姑奶奶的睚眦必报

宇智波初纯看着宇智波佐助那副懒得搭理她、转身欲走的冷傲模样,非但不恼,反而像是被逗乐了一般,从喉咙里发出一声轻快的、带着戏谑的笑声。

她直接从树梢上轻盈地跃下,落地无声,然后就这么大大方方地、朝着宇智波佐助离开的方向,不紧不慢地跟了上去。

宇智波佐助立刻察觉到了她的尾随,脚步微微一顿,轮回眼警惕地扫向身后。

只见宇智波初纯脸上挂着那副令人火大的、似笑非笑的表情,步伐悠闲,仿佛只是在散步,但方向却明确地跟着他。

他眉头蹙起,周身的气息更冷了几分,试图用眼神警告她。

然而,宇智波初纯完全无视了他那冰冷的视线。她甚至看都没再正眼看他一下,目光随意地扫视着路边的风景,仿佛他这个人根本不存在。

更让佐助感到憋闷的是,她走的路线,赫然就是他原本要前进的方向!

而且她走得那么自然,那么理直气壮,仿佛这条路是她开的一样,反倒显得他像个跟在她后面的!

(这个女人……!)

宇智波佐助第一次体会到了一种拳头打在棉花上的无力感。

打,似乎没必要,而且可能也打不服这个诡异的女人,骂,对方根本不理,

甩,看她那架势和诡异的能力,恐怕也甩不掉。

他站在原地,看着宇智波初纯那逐渐远去的、悠闲得仿佛在自家后院散步的背影,胸口一阵郁结。

最终,他只能强行压下那股莫名的烦躁,调整了一下方向,选择了另一条岔路,宁愿绕远,也不想再和这个莫名其妙的女人走在同一条道上。

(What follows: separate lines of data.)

-- pv_equiv track=rewrite | github.com/Revi1337/BaekJoon-Coding-Test | 백준/Silver/1652. 누울 자리를 찾아라/누울 자리를 찾아라.py | solution
-- ===== SOURCE A (Python) =====
-- def solution(N, rooms):
--     answer = [0, 0]
--     for row in range(N):
--         counter = 0
--         for col in range(N):
--             if rooms[row][col] != 'X':
--                 counter += 1
--             else:
--                 if counter >= 2:
--                     answer[0] += 1
--                 counter = 0
--         if counter >= 2:
--             answer[0] += 1
--
--     for col in range(N):
--         ver = [row[col] for row in rooms]
--         counter = 0
--         for val in ver:
--             if val != 'X':
--                 counter += 1
--             else:
--                 if counter >= 2:
--                     answer[1] += 1
--                 counter = 0
--         if counter >= 2:
--             answer[1] += 1
--
--     return f'{answer[0]} {answer[1]}'
-- ===== SOURCE B (Python) =====
-- def solution(N, rooms):
--     if N <= 0:
--         return '0 0'
--     h = sum(1 for row in rooms[:N]
--               for seg in row[:N].split('X') if len(seg) >= 2)
--     v = sum(1 for c in range(N)
--               for seg in ''.join(row[c] for row in rooms).split('X') if len(seg) >= 2)
--     return f'{h} {v}'
-- ===== Notes on version B (the rewrite author's own statement) =====
-- stated objective: idiomatic
-- what changed: A's running-counter scans with end-of-line flush are replaced by materializing each row/column string, splitting it on 'X' and counting the segments of length >= 2.
import Mathlib
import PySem

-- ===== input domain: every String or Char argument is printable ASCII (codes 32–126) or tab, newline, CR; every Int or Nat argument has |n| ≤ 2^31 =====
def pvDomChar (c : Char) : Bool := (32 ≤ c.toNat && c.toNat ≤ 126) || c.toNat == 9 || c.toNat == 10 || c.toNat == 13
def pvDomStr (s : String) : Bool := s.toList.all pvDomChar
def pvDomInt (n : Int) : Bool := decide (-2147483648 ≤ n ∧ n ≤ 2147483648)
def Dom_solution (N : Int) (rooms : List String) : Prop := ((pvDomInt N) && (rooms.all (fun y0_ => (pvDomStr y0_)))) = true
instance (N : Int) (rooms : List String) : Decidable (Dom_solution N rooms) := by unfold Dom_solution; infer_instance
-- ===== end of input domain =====

-- B replaces A's running-counter scans by materializing each row/column string,
-- splitting on 'X' and counting the segments of length ≥ 2 (objective: idiomatic).

-- ===== PORT A =====
-- one inner-loop step of A's counter scan (state = (answer component, counter))
def pvStepA (p : Int × Int) (val : Char) : Int × Int :=
  if val ≠ 'X' then (p.1, p.2 + 1)
  else if 2 ≤ p.2 then (p.1 + 1, 0) else (p.1, 0)

-- end-of-line check A performs after each scan
def pvFinish (p : Int × Int) : Int := if 2 ≤ p.2 then p.1 + 1 else p.1

-- A's inner horizontal loop over 'for col in range(N)' on one row
def pvRowScanA (N : Int) (s : List Char) (a : Int) : Int :=
  pvFinish ((PySem.List.pyRange 0 N 1).foldl
    (fun q col => pvStepA q (PySem.List.pyGetD s col 'X')) (a, 0))

-- A's inner vertical loop: 'ver = [row[col] for row in rooms]' then 'for val in ver'
def pvColScanA (rooms : List String) (col : Int) (a : Int) : Int :=
  pvFinish ((rooms.map (fun row => PySem.List.pyGetD row.toList col 'X')).foldl pvStepA (a, 0))

def solution (N : Int) (rooms : List String) : String :=
  let a0 : Int := (PySem.List.pyRange 0 N 1).foldl
    (fun a row => pvRowScanA N (PySem.List.pyGetD rooms row "").toList a) 0
  let a1 : Int := (PySem.List.pyRange 0 N 1).foldl
    (fun a col => pvColScanA rooms col a) 0
  PySem.Str.join " " [PySem.Int.toStr a0, PySem.Int.toStr a1]

-- ===== PORT B =====
-- number of segments of length ≥ 2 after splitting on 'X'  (the '.split('X')' + count step of Source B)
def pvSegCount (s : List Char) : Int :=
  ((PySem.Chars.splitOn s ['X']).countP (fun seg => 2 ≤ seg.length) : Int)

def solution_alt (N : Int) (rooms : List String) : String :=
  if N ≤ 0 then "0 0"
  else
    let h : Int :=
      (((PySem.List.slice rooms none (some N)).map
        (fun row => pvSegCount (PySem.List.slice row.toList none (some N)))).sum)
    let v : Int :=
      (((PySem.List.pyRange 0 N 1).map
        (fun c => pvSegCount (rooms.map (fun row => PySem.List.pyGetD row.toList c 'X')))).sum)
    PySem.Str.join " " [PySem.Int.toStr h, PySem.Int.toStr v]

-- ===== PRECONDITION & SPEC =====
-- Pre_ excludes exactly the inputs on which A raises IndexError (some row shorter
-- than N, or fewer than N rows); it admits every input on which A returns.
def Pre_solution (N : Int) (rooms : List String) : Prop :=
  N ≤ rooms.length ∧ ∀ r ∈ rooms, N ≤ r.toList.length
instance (N : Int) (rooms : List String) : Decidable (Pre_solution N rooms) := by
  unfold Pre_solution; infer_instance
def pvWitness_solution : Int × List String := (2, ["..", "X."])

def Spec_solution (N : Int) (rooms : List String) (out : String) : Prop := out = solution_alt N rooms
instance (N : Int) (rooms : List String) (out : String) : Decidable (Spec_solution N rooms out) := by unfold Spec_solution; infer_instance

-- ===== CLAIM (what is proved, stated in full; the proofs are below) =====
def Claim_equal_solution : Prop := ∀ (N : Int) (rooms : List String), Dom_solution N rooms → Pre_solution N rooms → Spec_solution N rooms (solution N rooms)

-- ===== LEMMAS AND PROOFS =====

-- spec-level recursive split on 'X'
def pvSplitX : List Char → List (List Char)
  | [] => [[]]
  | c :: rest =>
    if c = 'X' then [] :: pvSplitX rest
    else
      match pvSplitX rest with
      | r :: rs => (c :: r) :: rs
      | [] => [[c]]

theorem pvSplitX_ne_nil (s : List Char) : pvSplitX s ≠ [] := by
  induction s with
  | nil => simp [pvSplitX]
  | cons c rest ih =>
    simp only [pvSplitX]
    split
    · simp
    · cases h : pvSplitX rest <;> simp

theorem splitOn_go_eq (s : List Char) :
    ∀ (fuel : Nat) (cur : List Char) (acc : List (List Char)), s.length < fuel →
      PySem.Chars.splitOn.go ['X'] fuel s cur acc =
        acc.reverse ++
          (match pvSplitX s with
           | r :: rs => (cur.reverse ++ r) :: rs
           | [] => [cur.reverse]) := by
  induction s with
  | nil =>
    intro fuel cur acc h
    match fuel with
    | fuel + 1 => simp [PySem.Chars.splitOn.go, pvSplitX]
  | cons c rest ih =>
    intro fuel cur acc h
    match fuel with
    | fuel + 1 =>
      by_cases hc : c = 'X'
      · have hpre : List.isPrefixOf ['X'] (c :: rest) = true := by
          simp [List.isPrefixOf, hc]
        rw [PySem.Chars.splitOn.go, if_pos hpre]
        simp only [List.length_cons] at h
        simp only [List.length_cons, List.length_nil, List.drop_succ_cons, List.drop_zero]
        rw [ih fuel [] (cur.reverse :: acc) (by omega)]
        rcases hr : pvSplitX rest with _ | ⟨r, rs⟩
        · exact absurd hr (pvSplitX_ne_nil rest)
        · simp [pvSplitX, hc, hr]
      · have hpre : List.isPrefixOf ['X'] (c :: rest) = false := by
          simp [List.isPrefixOf]; exact fun h => absurd h.symm hc
        rw [PySem.Chars.splitOn.go, if_neg (by simp [hpre])]
        simp only [List.length_cons] at h
        rw [ih fuel (c :: cur) acc (by omega)]
        rcases hr : pvSplitX rest with _ | ⟨r, rs⟩
        · exact absurd hr (pvSplitX_ne_nil rest)
        · simp [pvSplitX, hc, hr]

theorem splitOn_eq_splitX (s : List Char) : PySem.Chars.splitOn s ['X'] = pvSplitX s := by
  rw [PySem.Chars.splitOn, splitOn_go_eq s (s.length + 1) [] [] (by omega)]
  rcases hr : pvSplitX s with _ | ⟨r, rs⟩
  · exact absurd hr (pvSplitX_ne_nil s)
  · simp

-- A's scan with a nonnegative running counter, expressed through pvSplitX
theorem scan_eq_split (s : List Char) :
    ∀ (a : Int) (c : Nat),
      pvFinish (s.foldl pvStepA (a, (c : Int))) =
        a + (match pvSplitX s with
             | r :: rs =>
               (if 2 ≤ c + r.length then (1 : Int) else 0) +
                 (rs.countP (fun seg => 2 ≤ seg.length) : Int)
             | [] => 0) := by
  induction s with
  | nil =>
    intro a c
    simp only [List.foldl_nil, pvSplitX, pvFinish, List.countP_nil, List.length_nil,
      Nat.cast_zero, add_zero]
    split_ifs with h1 h2 h2 <;> push_cast at * <;> linarith
  | cons x rest ih =>
    intro a c
    by_cases hx : x = 'X'
    · have hstep : pvStepA (a, (c : Int)) x =
          ((if 2 ≤ (c : Int) then a + 1 else a), ((0 : Nat) : Int)) := by
        simp only [pvStepA, hx, ne_eq, not_true_eq_false, if_false, Nat.cast_zero]
        split_ifs <;> rfl
      simp only [List.foldl_cons, hstep, ih]
      rcases hr : pvSplitX rest with _ | ⟨r, rs⟩
      · exact absurd hr (pvSplitX_ne_nil rest)
      · simp [pvSplitX, hx, hr, List.countP_cons]
        split_ifs
        all_goals try simp only [decide_eq_true_eq, Nat.zero_add, List.length_nil, Nat.add_zero] at *
        all_goals try push_cast at *
        all_goals linarith
    · have hstep : pvStepA (a, (c : Int)) x = (a, ((c + 1 : Nat) : Int)) := by
        simp [pvStepA, hx, Nat.cast_add, Nat.cast_one]
      simp only [List.foldl_cons, hstep, ih]
      rcases hr : pvSplitX rest with _ | ⟨r, rs⟩
      · exact absurd hr (pvSplitX_ne_nil rest)
      · simp [pvSplitX, hx, hr]
        split_ifs
        all_goals try simp only [decide_eq_true_eq, Nat.zero_add, List.length_nil, Nat.add_zero] at *
        all_goals try push_cast at *
        all_goals linarith

-- A's per-line counter scan (started at counter 0) counts exactly B's split segments
theorem scanA_eq_segCount (s : List Char) (a : Int) :
    pvFinish (s.foldl pvStepA (a, 0)) = a + pvSegCount s := by
  have h := scan_eq_split s a 0
  rw [pvSegCount, splitOn_eq_splitX]
  rcases hr : pvSplitX s with _ | ⟨r, rs⟩
  · exact absurd hr (pvSplitX_ne_nil s)
  · simp only [hr, Nat.cast_zero] at h
    simp only [h, List.countP_cons]
    split_ifs
    all_goals try simp only [decide_eq_true_eq, Nat.zero_add, List.length_nil, Nat.add_zero] at *
    all_goals try push_cast at *
    all_goals linarith

-- fold over range(N) indexing xs = fold over xs[:N]  (N within bounds)
theorem foldl_pyRange_take {α β : Type} (xs : List α) (d : α) (N : Int) (hN : 0 ≤ N)
    (hlen : N ≤ xs.length) (f : β → α → β) (init : β) :
    (PySem.List.pyRange 0 N 1).foldl (fun acc j => f acc (PySem.List.pyGetD xs j d)) init =
      (xs.take N.toNat).foldl f init := by
  have hlen' : ((xs.take N.toNat).length : Int) = N := by
    simp [List.length_take]; omega
  have hfun : (PySem.List.pyRange 0 N 1).foldl
        (fun acc j => f acc (PySem.List.pyGetD xs j d)) init =
      (PySem.List.pyRange 0 N 1).foldl
        (fun acc j => f acc (PySem.List.pyGetD (xs.take N.toNat) j d)) init := by
    apply PySem.List.foldl_congr_mem
    intro acc col hcol
    have hmem := (PySem.List.mem_pyRange_one).1 hcol
    have hlt : col.toNat < N.toNat := by omega
    rw [PySem.List.pyGetD_of_nonneg _ _ hmem.1, PySem.List.pyGetD_of_nonneg _ _ hmem.1]
    rw [List.getD_eq_getElem?_getD, List.getD_eq_getElem?_getD]
    rw [List.getElem?_take]
    simp [hlt]
  rw [hfun,
    show PySem.List.pyRange 0 N 1 =
        PySem.List.pyRange 0 ((xs.take N.toNat).length : Int) 1 from by rw [hlen']]
  exact PySem.List.foldl_pyRange_zero_pyGetD' (xs.take N.toNat) d f init

-- A's horizontal row scan, for a row long enough, equals B's split count on row[:N]
theorem rowScanA_eq (N : Int) (s : List Char) (hN : 0 ≤ N) (h : N ≤ s.length) (a : Int) :
    pvRowScanA N s a = a + pvSegCount (s.take N.toNat) := by
  rw [pvRowScanA, foldl_pyRange_take s 'X' N hN h pvStepA (a, 0), scanA_eq_segCount]

-- A's vertical column scan equals B's split count on the materialized column
theorem colScanA_eq (rooms : List String) (col : Int) (a : Int) :
    pvColScanA rooms col a =
      a + pvSegCount (rooms.map (fun row => PySem.List.pyGetD row.toList col 'X')) := by
  rw [pvColScanA, scanA_eq_segCount]

theorem solution_spec : Claim_equal_solution := by
  intro N rooms _hdom hpre
  obtain ⟨h1, h2⟩ := hpre
  unfold Spec_solution
  by_cases hN : N ≤ 0
  · simp only [solution, solution_alt, if_pos hN, PySem.List.pyRange_one_eq_nil hN,
      List.foldl_nil]
    decide
  · push_neg at hN
    have hN0 : 0 ≤ N := le_of_lt hN
    simp only [solution, solution_alt, if_neg (not_le.mpr hN)]
    have hH : (PySem.List.pyRange 0 N 1).foldl
          (fun a row => pvRowScanA N (PySem.List.pyGetD rooms row "").toList a) 0 =
        ((PySem.List.slice rooms none (some N)).map
          (fun row => pvSegCount (PySem.List.slice row.toList none (some N)))).sum := by
      rw [PySem.List.foldl_congr_mem _ _
        (fun a row => a +
          pvSegCount (((PySem.List.pyGetD rooms row "").toList).take N.toNat)) 0 ?_]
      · rw [foldl_pyRange_take rooms "" N hN0 h1
          (fun a r => a + pvSegCount (r.toList.take N.toNat)) 0]
        rw [PySem.List.foldl_add, zero_add, PySem.List.slice_to _ hN0]
        apply congrArg
        apply List.map_congr_left
        intro r _
        rw [PySem.List.slice_to _ hN0]
      · intro acc row hrow
        have hmem := (PySem.List.mem_pyRange_one).1 hrow
        have hrm : PySem.List.pyGetD rooms row "" ∈ rooms := by
          rw [PySem.List.pyGetD_of_nonneg _ _ hmem.1]
          have hlt : row.toNat < rooms.length := by omega
          rw [List.getD_eq_getElem?_getD, List.getElem?_eq_getElem hlt]
          exact Option.getD_some ▸ List.getElem_mem hlt
        exact rowScanA_eq N _ hN0 (h2 _ hrm) acc
    have hV : (PySem.List.pyRange 0 N 1).foldl (fun a col => pvColScanA rooms col a) 0 =
        ((PySem.List.pyRange 0 N 1).map
          (fun c => pvSegCount
            (rooms.map (fun row => PySem.List.pyGetD row.toList c 'X')))).sum := by
      rw [PySem.List.foldl_congr_mem _ _
        (fun a col => a +
          pvSegCount (rooms.map (fun row => PySem.List.pyGetD row.toList col 'X'))) 0
        (fun acc col _ => colScanA_eq rooms col acc)]
      rw [PySem.List.foldl_add, zero_add]
    rw [hH, hV]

而走在前面的宇智波初纯,虽然没回头,但似乎感知到了他的选择,嘴角勾起一抹得逞的、小恶魔般的笑容。

(哼,跟老娘斗?)

(气死你!)

宇智波初纯踏入一家略显嘈杂的路边饭馆,一眼就看到了独自坐在角落、气压低沉的宇智波佐助。

她眼中闪过一丝狡黠,故意选了他旁边不远的位置坐下。

还没等她点菜,一个浑身酒气、满脸通红的中年男人就摇摇晃晃地凑了过来,一屁股坐在她对面,醉醺醺地嬉笑道:“小、小姑娘……一个人啊?陪、陪大叔我喝两杯呗?”

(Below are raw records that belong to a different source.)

-- pv_equiv track=rewrite | github.com/AleVlaKon/algorytm | 6/6.4.5.py | steps_to_max
-- ===== SOURCE A (Python) =====
-- def steps_to_max(nums: list[int]) -> int:
--     max_element = nums[0]
--     count = 1
--     result = 0
--     for i in range(1, len(nums)):
--         diff = abs(max_element - nums[i])
--         if nums[i] > max_element:
--             max_element = nums[i]
--             result += diff * count
--         else:
--             result += diff
--         count += 1
--
--     return result
-- ===== SOURCE B (Python) =====
-- def steps_to_max(nums: list[int]) -> int:
--     top = nums[0]
--     for x in nums:
--         if x > top:
--             top = x
--     return len(nums) * top - sum(nums)
-- ===== Notes on version B (the rewrite author's own statement) =====
-- stated objective: simpler
-- what changed: Replaces A's incremental weighted-difference accumulation (running max, count, abs diffs) with the algebraic closed form len(nums)*max - sum(nums), the max found by one plain loop seeded from nums[0].
import Mathlib
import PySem

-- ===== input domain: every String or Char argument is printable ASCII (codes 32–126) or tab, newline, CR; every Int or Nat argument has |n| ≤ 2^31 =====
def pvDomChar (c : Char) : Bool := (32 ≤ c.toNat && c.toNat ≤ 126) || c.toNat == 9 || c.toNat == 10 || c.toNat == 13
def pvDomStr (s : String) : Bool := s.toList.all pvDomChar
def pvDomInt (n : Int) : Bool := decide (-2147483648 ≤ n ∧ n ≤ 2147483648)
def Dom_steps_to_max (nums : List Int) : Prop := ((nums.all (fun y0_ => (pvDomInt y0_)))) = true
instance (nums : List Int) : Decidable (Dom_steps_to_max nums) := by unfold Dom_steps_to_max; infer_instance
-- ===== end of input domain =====

-- B replaces A's incremental weighted-difference accumulation with the closed form len*max - sum (simpler, same O(n)).


-- ===== PORT A =====
-- the loop body of A: state = (max_element, count, result); iterating nums[1:] is range(1, len(nums)) with nums[i]
def stepsLoopA : List Int → Int → Int → Int → Int
  | [], _, _, result => result
  | x :: rest, maxElement, count, result =>
    let diff := |maxElement - x|
    if x > maxElement then
      stepsLoopA rest x (count + 1) (result + diff * count)
    else
      stepsLoopA rest maxElement (count + 1) (result + diff)

def steps_to_max (nums : List Int) : Int :=
  match nums with
  | [] => 0          -- A raises IndexError on nums[0]; excluded by Pre_steps_to_max
  | h :: rest => stepsLoopA rest h 1 0

-- ===== PORT B =====
-- B's max loop: top = nums[0]; for x in nums: if x > top: top = x
def topLoopB : List Int → Int → Int
  | [], top => top
  | x :: rest, top => topLoopB rest (if x > top then x else top)

def steps_to_max_alt (nums : List Int) : Int :=
  match nums with
  | [] => 0          -- B raises IndexError on nums[0]; excluded by Pre_steps_to_max
  | h :: _ => (nums.length : Int) * topLoopB nums h - nums.sum

-- ===== PRECONDITION & SPEC =====
-- Pre_ excludes the empty list, on which both A and B raise IndexError (nums[0]).
def Pre_steps_to_max (nums : List Int) : Prop := nums ≠ []
instance (nums : List Int) : Decidable (Pre_steps_to_max nums) := by unfold Pre_steps_to_max; infer_instance
def pvWitness_steps_to_max : List Int := [3, 1, 4]

def Spec_steps_to_max (nums : List Int) (out : Int) : Prop := out = steps_to_max_alt nums
instance (nums : List Int) (out : Int) : Decidable (Spec_steps_to_max nums out) := by unfold Spec_steps_to_max; infer_instance

-- ===== CLAIM (what is proved, stated in full; the proofs are below) =====
def Claim_equal_steps_to_max : Prop := ∀ (nums : List Int), Dom_steps_to_max nums → Pre_steps_to_max nums → Spec_steps_to_max nums (steps_to_max nums)

-- ===== LEMMAS AND PROOFS =====

-- invariant of A's loop: result accumulates exactly (count + |rest|)·max − count·m − sum rest
theorem stepsLoopA_closed (rest : List Int) : ∀ (m c r : Int),
    stepsLoopA rest m c r = r + (c + rest.length) * topLoopB rest m - c * m - rest.sum := by
  induction rest with
  | nil => intro m c r; simp [stepsLoopA, topLoopB]
  | cons x t ih =>
    intro m c r
    by_cases h : x > m
    · have habs : |m - x| = x - m := by rw [abs_sub_comm]; exact abs_of_pos (by omega)
      simp only [stepsLoopA, topLoopB, if_pos h, habs, ih]
      push_cast [List.length_cons, List.sum_cons]
      ring
    · have habs : |m - x| = m - x := abs_of_nonneg (by omega)
      simp only [stepsLoopA, topLoopB, if_neg h, habs, ih]
      push_cast [List.length_cons, List.sum_cons]
      ring

-- ===== VERDICT (by name: the statement is the Claim_ definition above) =====
theorem steps_to_max_spec : Claim_equal_steps_to_max := by
  intro nums _ hpre
  match nums with
  | [] => exact absurd rfl hpre
  | h :: t =>
    show steps_to_max (h :: t) = steps_to_max_alt (h :: t)
    simp only [steps_to_max, steps_to_max_alt, stepsLoopA_closed, topLoopB, lt_irrefl,
      List.length_cons, List.sum_cons]
    push_cast
    ring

宇智波初纯非但没有露出厌恶,反而眼睛一亮,脸上堆起一个天真又带着点涉世未深的笑容,拍手道:“好啊!”

她立刻扬起手,对着柜台方向扬声喊道:“来人!把你们店里最贵、最烈的酒拿上来!这位大叔请客!”

酒很快上来,是那种后劲极大的烈酒。中年男人色眯眯地想伸手摸宇智波初纯的手,被她灵巧地侧身躲过。

她脸上飞起两朵红晕,不知是装的还是酒气熏的,故作娇羞地嗔道:“哎呀~你急什么嘛!先把这瓶酒干了!干完了……我们再去好好聊聊嘛~我说话算话哦!”

那中年男人被她哄得心花怒放,为了展现男子气概,也开始豪饮。

宇智波初纯喝酒如同喝水,面不改色,甚至还时不时用言语刺激、催促对方。一个小时不到,好几瓶昂贵的烈酒下肚,那中年男人已经烂醉如泥,趴在桌上不省人事,鼾声如雷。

宇智波初纯优雅地用餐巾擦了擦嘴角,虽然她根本没吃什么,站起身,对着不省人事的中年男人挥了挥手,语气轻快:

“拜拜啦~多谢款待哦!”

“酒钱你自己付哈~”

“我先走一步!”

说完,在柜台老板目瞪口呆和周围食客惊愕的注视下,她的身影瞬间化作一群绚丽的幻影蝴蝶,扑棱着翅膀,消散在空气中,仿佛从未出现过。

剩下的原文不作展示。